SIFF 2016: Horrorella Reviews MIDDLE MAN!

 

MIDDLE MAN tells the story of Lenny (Jim O’Heir), a regular joe with dreams of hitting it big on the Vegas comedy circuit. When his mother dies, Lenny decides to throw caution to the wind and drive her old ’53 Oldsmobile to Las Vegas to audition for comedy giant Monte Guy’s annual “Stand Up Stand Off" competition. Lenny has dreamed of being comedian since he was a kid and he would listen to tapes of classic routines from the likes of Jack Benny, George Burns, Abbot and Costello and other comedy legends. He grew up to be an accountant and a pretty uninteresting guy. Now is the time it will all change. Stardom awaits.

 

On his way to Vegas, he stops to pick up a hitchhiker, appropriately called Hitch (Andrew J. West). When the pair stop for gas and food in a small nowhere desert town called Lamb Bone, things begin to change. Upon hearing that a local dive has an open-mic comedy night, Hitch, Lenny’s newly-crowned manager, talks his hesitant client into trying out his routine before the big audition. When he gets up on stage, we learn that he has a bit of a problem - Lenny isn’t funny. At all. In fact, he’s painfully unfunny. So unfunny that he quickly gets heckled and booed off the stage. Lenny and Hitch end the night in a drunken stupor, as Lenny tries to come to terms with the evening’s disaster.

 

The next morning, the pair wakes to find the heckler dead in the trunk of their car. It’s unclear just who committed the crime, but Lenny and Hitch know they don’t want anything to do with the finding of a corpse in their trunk. Lenny begins the hilariously inept process of trying to dispose of the body. Strangely enough, the trauma and stress of this incident has a magnificent effect on his standup routine. Exhausted, disheveled and covered in blood after the hasty burial of their uninvited guest, he nonetheless succumbs to Hitch’s encouragement that he give the stage another go. And this time, he kills it with a dazed, awkward account of exactly what happened to the heckler from the night before.

 

After that, it seems Lenny’s star is on the rise. But where it is going is anyone’s guess. Ned Crowley crafts a darkly funny, yet very strange world in his feature debut.
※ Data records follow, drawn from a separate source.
-- pv_equiv track=rewrite | github.com/AnishAdkikar/CN-lab | hamming_code.py | detect_error_hamming_code
-- ===== SOURCE A (Python) =====
-- def detect_error_hamming_code(hamming_code):
--     # Calculate the number of parity bits used in the Hamming code
--     parity_bits = 0
--     while 2**parity_bits < len(hamming_code):
--         parity_bits += 1
--
--     error_bits = []  # Track the positions of the error bits
--     for i in range(parity_bits):
--         parity_index = 2**i - 1
--         parity_value = 0
--         for j in range(len(hamming_code)):
--             if j & (2**i - 1) != parity_index and hamming_code[j] == 1:
--                 parity_value ^= 1
--         if parity_value != hamming_code[parity_index]:
--             error_bits.append(parity_index + 1)
--
--     return error_bits
-- ===== SOURCE B (Python) =====
-- def detect_error_hamming_code(hamming_code):
--     # One global parity pass plus stride-2^i sweeps: O(n) total instead of O(n log n).
--     n = len(hamming_code)
--     total = 0
--     for x in hamming_code:
--         if x == 1:
--             total += 1
--     total &= 1
--     error_bits = []
--     step = 1
--     while step < n:
--         masked = 0
--         j = step - 1
--         while j < n:
--             if hamming_code[j] == 1:
--                 masked ^= 1
--             j += step
--         if (total ^ masked) != hamming_code[step - 1]:
--             error_bits.append(step)
--         step *= 2
--     return error_bits
-- ===== Notes on version B (the rewrite author's own statement) =====
-- stated objective: faster
-- what changed: Instead of scanning the whole list once per parity level, B computes the global ones-parity once and then per level XORs only the stride-2^i positions (j % 2^i == 2^i-1), recovering each level's check as total XOR masked.
import Mathlib
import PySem

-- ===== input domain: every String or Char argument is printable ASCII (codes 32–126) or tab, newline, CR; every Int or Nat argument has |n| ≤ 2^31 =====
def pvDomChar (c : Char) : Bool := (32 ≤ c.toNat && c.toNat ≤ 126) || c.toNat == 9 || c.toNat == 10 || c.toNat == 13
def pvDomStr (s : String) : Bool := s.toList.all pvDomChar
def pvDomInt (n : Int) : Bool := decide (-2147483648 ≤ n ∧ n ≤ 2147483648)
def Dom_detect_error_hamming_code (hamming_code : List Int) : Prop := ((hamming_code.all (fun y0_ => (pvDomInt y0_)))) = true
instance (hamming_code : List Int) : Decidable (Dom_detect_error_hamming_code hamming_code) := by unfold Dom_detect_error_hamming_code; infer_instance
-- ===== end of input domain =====

-- B replaces A's per-parity-level full scan by one global parity pass plus stride-2^i sweeps (objective: faster, asymptotic).

-- ===== PORT A =====
-- the 'while 2**parity_bits < len(...)' loop
def pbitsA (n p : Nat) : Nat :=
  if 2 ^ p < n then pbitsA n (p + 1) else p
termination_by n - 2 ^ p
decreasing_by
  have h2 : 2 ^ p < 2 ^ (p + 1) := Nat.pow_lt_pow_right (by norm_num) (Nat.lt_succ_self p)
  omega

-- body of A's 'for i in range(parity_bits)' loop
def aBody (hamming_code : List Int) (error_bits : List Int) (i : Nat) : List Int :=
  let parity_index := 2 ^ i - 1
  let parity_value := (List.range hamming_code.length).foldl (fun (pv : Nat) j =>
    if j &&& (2 ^ i - 1) ≠ parity_index ∧ hamming_code.getD j 0 = 1 then pv ^^^ 1 else pv) 0
  if (parity_value : Int) ≠ hamming_code.getD parity_index 0 then
    error_bits ++ [(parity_index : Int) + 1]
  else error_bits

def detect_error_hamming_code (hamming_code : List Int) : List Int :=
  let parity_bits := pbitsA hamming_code.length 0
  (List.range parity_bits).foldl (aBody hamming_code) []

-- ===== PORT B =====
-- Source B's inner 'while j < n' stride sweep
def altMasked (hamming_code : List Int) (n step : Nat) (hs : 0 < step) (j m : Nat) : Nat :=
  if _h : j < n then
    altMasked hamming_code n step hs (j + step) (if hamming_code.getD j 0 = 1 then m ^^^ 1 else m)
  else m
termination_by n - j

-- Source B's outer 'while step < n' loop
def altLoop (hamming_code : List Int) (n total step : Nat) (hs : 0 < step) (error_bits : List Int) : List Int :=
  if _h : step < n then
    let masked := altMasked hamming_code n step hs (step - 1) 0
    altLoop hamming_code n total (step * 2) (by omega)
      (if ((total ^^^ masked : Nat) : Int) ≠ hamming_code.getD (step - 1) 0 then
        error_bits ++ [(step : Int)]
      else error_bits)
  else error_bits
termination_by n - step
Comedy is a recurring theme throughout the film, not just in terms of Lenny’s goal, but also in the people he finds himself surrounded by. The town is a bit of a weigh station, populated by a number of standups who arrived hoping to pass through on their way to Vegas, yet have never managed to leave. Clever interaction and word play abound between the locals – it seems everyone in this story is funny and witty except for Lenny. He has found himself in this strange limbo, yet he doesn't seem to fully belong.

 

MIDDLE MAN is very much a parable, with Lenny at one end, and Hitch at the other. They are bound together by a nefarious contract meant to net fame and fortune, but perhaps with something sinister at heart. O’Heir does a great turn as Lenny, totally selling the unassuming nice guy personality, while really leaning in to the darker comedy that ensues when Lenny starts losing it as the stress of his situation builds. West provides a great counterpart in Hitch, just unhinged enough to even the scales with Lenny’s apple pie outlook, but never crazy enough to take it too far. He has some wonderfully menacing moments as the plot unfolds, and West gives him just enough darkness to make him unbalanced, but never so much that we stop taking the character seriously.

 

The fable nature of the story provides an entertaining framework to dissect and examine the lust for fame and fortune and the lengths to which one will go to get it. Where is the link between achieving your dreams and losing your soul? Is there any way to get it back once you’ve traveled down that path? MIDDLE MAN offers an entertaining and extremely dark look at the process. There’s a lot here for nerds and scholars of classic comedy and entertainment, and plenty of blood drenched dark humor along the way.